Lifecycle, health probes, and shutdown¶

Courier tracks the lifecycle state of every pipeline and exposes HTTP endpoints for container orchestrators (Kubernetes, systemd, Docker, etc.) to probe liveness and readiness. The same state machine drives graceful shutdown and exit codes.

Pipeline states¶

Each pipeline transitions through a well-defined set of states:

Starting → Running → Draining → Stopped   (normal shutdown)
               ↘ Failed                    (unrecoverable error)

State	Meaning
`Starting`	Tasks have been spawned but have not yet begun processing envelopes.
`Running`	The pipeline is actively processing envelopes. Reached once `spawn_pipeline` finishes wiring channels.
`Draining`	A shutdown signal was received. Sources stop pulling; sinks drain their channel receivers until upstream closes.
`Stopped`	All tasks completed. Terminal state for graceful shutdown.
`Failed`	An unrecoverable error terminated the pipeline (the `fail_pipeline` error policy). Terminal state — the pipeline does not recover.

State transitions are forward-only (except for Failed, which can be reached from any non-terminal state). Once a pipeline enters Failed or Stopped, no subsequent transition can overwrite it — a concurrent SIGINT arriving after a FailPipeline error will not erase the failure.

Health probes¶

Enable the health server with a [health] block in your config:

[health]
address = "0.0.0.0:9090"

The server provides two endpoints:

Endpoint	Method	Returns
`/health/live`	GET	`200 OK` with body `ok` — the process is alive.
`/health/ready`	GET	`200 OK` when every pipeline is `Running` and no shutdown has been requested; `503 Service Unavailable` otherwise.

The readiness response includes the state of every pipeline:

{
  "status": "not_ready",
  "pipelines": [
    { "name": "orders", "state": "starting" },
    { "name": "events", "state": "running" }
  ]
}

Kubernetes example¶

livenessProbe:
  httpGet:
    path: /health/live
    port: 9090
  initialDelaySeconds: 5
  periodSeconds: 10

readinessProbe:
  httpGet:
    path: /health/ready
    port: 9090
  initialDelaySeconds: 5
  periodSeconds: 10

If [health] is not present in the config, no health server is started.

Graceful shutdown¶

On SIGINT/Ctrl+C, Courier:

Transitions every pipeline to Draining.
Cancels the shared CancellationToken — sources stop pulling, transforms finish their current item, sinks drain their channel receivers.
Waits up to shutdown.timeout_secs (default 30 s) for all tasks to complete.
If the deadline expires, logs a warning and orphan remaining tasks (they keep running until the process exits; dropping a JoinHandle does not abort the underlying tokio task).
Finalizes pipeline states: non-failed pipelines move to Stopped, failed pipelines stay Failed.
Force-flushes metrics, traces, and logs providers.
Aborts the health server task.

Shutdown timeout¶

Configure the drain deadline with a [shutdown] block:

[shutdown]
timeout_secs = 60

Field	Required	Default	Description
`timeout_secs`	no	30	Maximum seconds to wait for in-flight envelopes to drain after SIGINT. Must be greater than 0.

A shorter timeout means faster process exit but risks dropping envelopes that are still in channel buffers.
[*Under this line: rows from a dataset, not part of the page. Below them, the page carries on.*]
-- pv_equiv track=rewrite | github.com/informalsystems/modelator | python/modelator/utils.py | extract_parse_error
-- ===== SOURCE A (Python) =====
-- def extract_parse_error(parser_output: str):
--     report = []
--     reportActive = False
--     for line in parser_output.splitlines():
--
--         if line == "Residual stack trace follows:":
--             break
--
--         if reportActive is True:
--             report.append(line)
--
--         if line == "***Parse Error***":
--             reportActive = True
--
--     if len(report) == 0:
--         return None
--     else:
--         return "\n".join(report)
-- ===== SOURCE B (Python) =====
-- def extract_parse_error(parser_output: str):
--     lines = parser_output.splitlines()
--     try:
--         end = lines.index("Residual stack trace follows:")
--     except ValueError:
--         end = len(lines)
--     lines = lines[:end]
--     try:
--         start = lines.index("***Parse Error***")
--     except ValueError:
--         return None
--     report = lines[start + 1:]
--     if not report:
--         return None
--     return "\n".join(report)
-- ===== Notes on version B (the rewrite author's own statement) =====
-- stated objective: simpler
-- what changed: Replaces the flag-driven accumulator loop with a boundary-find-then-slice decomposition: locate the end marker with list.index (default len), truncate, locate the start marker with list.index, and take the slice after it.
import Mathlib
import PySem

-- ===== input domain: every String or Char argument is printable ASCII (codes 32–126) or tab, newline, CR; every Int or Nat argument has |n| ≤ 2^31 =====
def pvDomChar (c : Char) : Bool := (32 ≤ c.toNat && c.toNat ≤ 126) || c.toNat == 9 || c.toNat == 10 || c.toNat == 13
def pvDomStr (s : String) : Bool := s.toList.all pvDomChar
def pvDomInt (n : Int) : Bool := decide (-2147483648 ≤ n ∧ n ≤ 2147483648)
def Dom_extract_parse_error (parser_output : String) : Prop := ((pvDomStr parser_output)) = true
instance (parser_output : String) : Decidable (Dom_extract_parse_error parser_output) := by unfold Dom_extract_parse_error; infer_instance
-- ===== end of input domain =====

-- B replaces A's flag-driven accumulator loop with a boundary-find-then-slice decomposition (same cost, simpler).


-- ===== PORT A =====
-- flag-driven accumulator loop; break at the end marker, activate after the start marker
def pvLoopA : List String → List String → Bool → List String
  | [], report, _ => report
  | line :: rest, report, reportActive =>
    if line = "Residual stack trace follows:" then report
    else
      let report := if reportActive = true then report ++ [line] else report
      let reportActive := if line = "***Parse Error***" then true else reportActive
      pvLoopA rest report reportActive

def extract_parse_error (parser_output : String) : Option String :=
  let report := pvLoopA (PySem.Str.splitlines parser_output) [] false
  if report.length = 0 then none else some (PySem.Str.join "\n" report)

-- ===== PORT B =====
-- B: find the end-marker boundary (index, default len), truncate, find the start marker, slice after it
def pvReportB (lines : List String) : Option (List String) :=
  let cut := lines.take ((PySem.List.index? lines "Residual stack trace follows:").getD lines.length)
  match PySem.List.index? cut "***Parse Error***" with
  | none => none
  | some start => some (cut.drop (start + 1))

def extract_parse_error_alt (parser_output : String) : Option String :=
  match pvReportB (PySem.Str.splitlines parser_output) with
  | none => none
  | some report => if report = [] then none else some (PySem.Str.join "\n" report)

-- ===== PRECONDITION & SPEC =====
def Spec_extract_parse_error (parser_output : String) (out : Option String) : Prop := out = extract_parse_error_alt parser_output
instance (parser_output : String) (out : Option String) : Decidable (Spec_extract_parse_error parser_output out) := by unfold Spec_extract_parse_error; infer_instance

-- ===== CLAIM (what is proved, stated in full; the proofs are below) =====
def Claim_equal_extract_parse_error : Prop := ∀ (parser_output : String), Dom_extract_parse_error parser_output → Spec_extract_parse_error parser_output (extract_parse_error parser_output)

-- ===== LEMMAS AND PROOFS =====

-- the accumulator of A's loop factors out
theorem pvLoopA_acc (lines : List String) (report : List String) (b : Bool) :
    pvLoopA lines report b = report ++ pvLoopA lines [] b := by
  induction lines generalizing report b with
  | nil => simp [pvLoopA]
  | cons line rest ih =>
    simp only [pvLoopA]
    split_ifs
    · simp
    · rw [ih (report ++ [line]), ih ([] ++ [line])]; simp
    · rw [ih (report ++ [line]), ih ([] ++ [line])]; simp
    · exact ih report _
    · exact ih report _

-- index?-with-default characterises takeWhile on the not-equal predicate
theorem pvTake_idx (xs : List String) (v : String) :
    xs.takeWhile (· ≠ v) = xs.take ((PySem.List.index? xs v).getD xs.length) := by
  induction xs with
  | nil => simp
  | cons x rest ih =>
    by_cases h : x = v
    · subst h
      rw [PySem.List.index?_cons_self]
      simp
    · rw [PySem.List.index?_cons_of_ne _ h]
      cases hidx : PySem.List.index? rest v with
      | none =>
        have hv : v ∉ rest := by rw [← PySem.List.index?_eq_none_iff]; exact hidx
        simp only [Option.map_none, Option.getD_none, List.length_cons, List.take_succ_cons,
          List.takeWhile_cons]
        simp [h, List.takeWhile_eq_self_iff]
        exact fun x hx hxv => hv (hxv ▸ hx)
      | some k =>
        have hres : List.takeWhile (fun x => decide (x ≠ v)) rest = List.take k rest := by
          rw [ih, hidx]; rfl
        simp [h]
        simpa using hres

-- once the flag is set, A's loop collects everything up to the end marker
theorem pvLoopA_active (lines : List String) :
    pvLoopA lines [] true = lines.takeWhile (· ≠ "Residual stack trace follows:") := by
  induction lines with
  | nil => simp [pvLoopA]
  | cons line rest ih =>
    by_cases h1 : line = "Residual stack trace follows:"
    · simp [pvLoopA, h1]
    · simp only [pvLoopA, if_neg h1, if_true, ite_self, List.nil_append]
      rw [pvLoopA_acc, ih]
      simp [h1]

-- the flag-loop report equals B's boundary-find-then-slice report
theorem pvLoopA_eq_reportB (lines : List String) :
    pvLoopA lines [] false = (pvReportB lines).getD [] := by
  induction lines with
  | nil => simp [pvLoopA, pvReportB, PySem.List.index?]
  | cons line rest ih =>
    by_cases h1 : line = "Residual stack trace follows:"
    · subst h1
      simp only [pvReportB, PySem.List.index?_cons_self, Option.getD_some, List.take_zero]
      simp [pvLoopA, PySem.List.index?]
    · have hk : ((PySem.List.index? (line :: rest) "Residual stack trace follows:").getD
          (line :: rest).length)
          = ((PySem.List.index? rest "Residual stack trace follows:").getD rest.length) + 1 := by
        rw [PySem.List.index?_cons_of_ne _ h1]
        cases hidx : PySem.List.index? rest "Residual stack trace follows:" <;> simp
      by_cases h2 : line = "***Parse Error***"
      · subst h2
        simp only [pvLoopA, if_neg h1, Bool.false_eq_true, if_false, if_true,
          List.nil_append]
        rw [pvLoopA_active, pvTake_idx]
        simp only [pvReportB, hk, List.take_succ_cons]
        rw [PySem.List.index?_cons_self]
        simp
      · simp only [pvLoopA, if_neg h1, Bool.false_eq_true, if_false, if_neg h2, List.nil_append]
        rw [ih]
        simp only [pvReportB, hk, List.take_succ_cons]
        rw [PySem.List.index?_cons_of_ne _ h2]
        cases hidx : PySem.List.index?
            (rest.take ((PySem.List.index? rest "Residual stack trace follows:").getD rest.length))
            "***Parse Error***" <;> simp

-- ===== VERDICT (by name: the statement is the Claim_ definition above) =====
theorem extract_parse_error_spec : Claim_equal_extract_parse_error := by
  intro s _
  unfold Spec_extract_parse_error extract_parse_error extract_parse_error_alt
  rw [pvLoopA_eq_reportB]
  cases h : pvReportB (PySem.Str.splitlines s) with
  | none => simp
  | some r => cases r <;> simp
A longer timeout gives sinks more time to flush but delays termination.

What happens to in-flight envelopes¶

Sources stop producing new envelopes immediately when the cancellation token fires. Sinks continue consuming from their channel receivers until the upstream closes (the source task drops its sender). Envelopes already in channel buffers are processed as long as they drain within the timeout. If the timeout expires first, those envelopes are lost.

Exit codes¶

Courier's run command exits with:

Code	Condition
0	All pipelines shut down cleanly (SIGINT or natural source exhaustion).
1	Configuration or startup error, or at least one pipeline hit `fail_pipeline`.
2	Invalid CLI arguments (handled by `clap`).

The fail_pipeline error policy sets the pipeline state to Failed and cancels its token. At process exit, Courier::run() inspects CourierState::has_failures() and returns RunOutcome::Failed, which maps to exit code 1.

This lets supervisors and init systems detect runtime failures:

courier run -c config.toml || echo "Courier exited with error code $?"

In a Kubernetes pod spec, a non-zero exit code triggers pod restart policies automatically.

Interaction with error policies¶

The fail_pipeline error policy and lifecycle state are tightly coupled:

A sink or transform with on_error = "fail_pipeline" encounters an error.
NodeCtx::mark_pipeline_failed() transitions the pipeline to Failed.
The node calls cancel.cancel() to signal all other tasks in the pipeline.
Sources, transforms, and sinks see the cancellation and exit their loops.
At the end of run(), has_failures() returns true and the process exits with code 1.

The drop error policy does not affect lifecycle state — the pipeline continues running.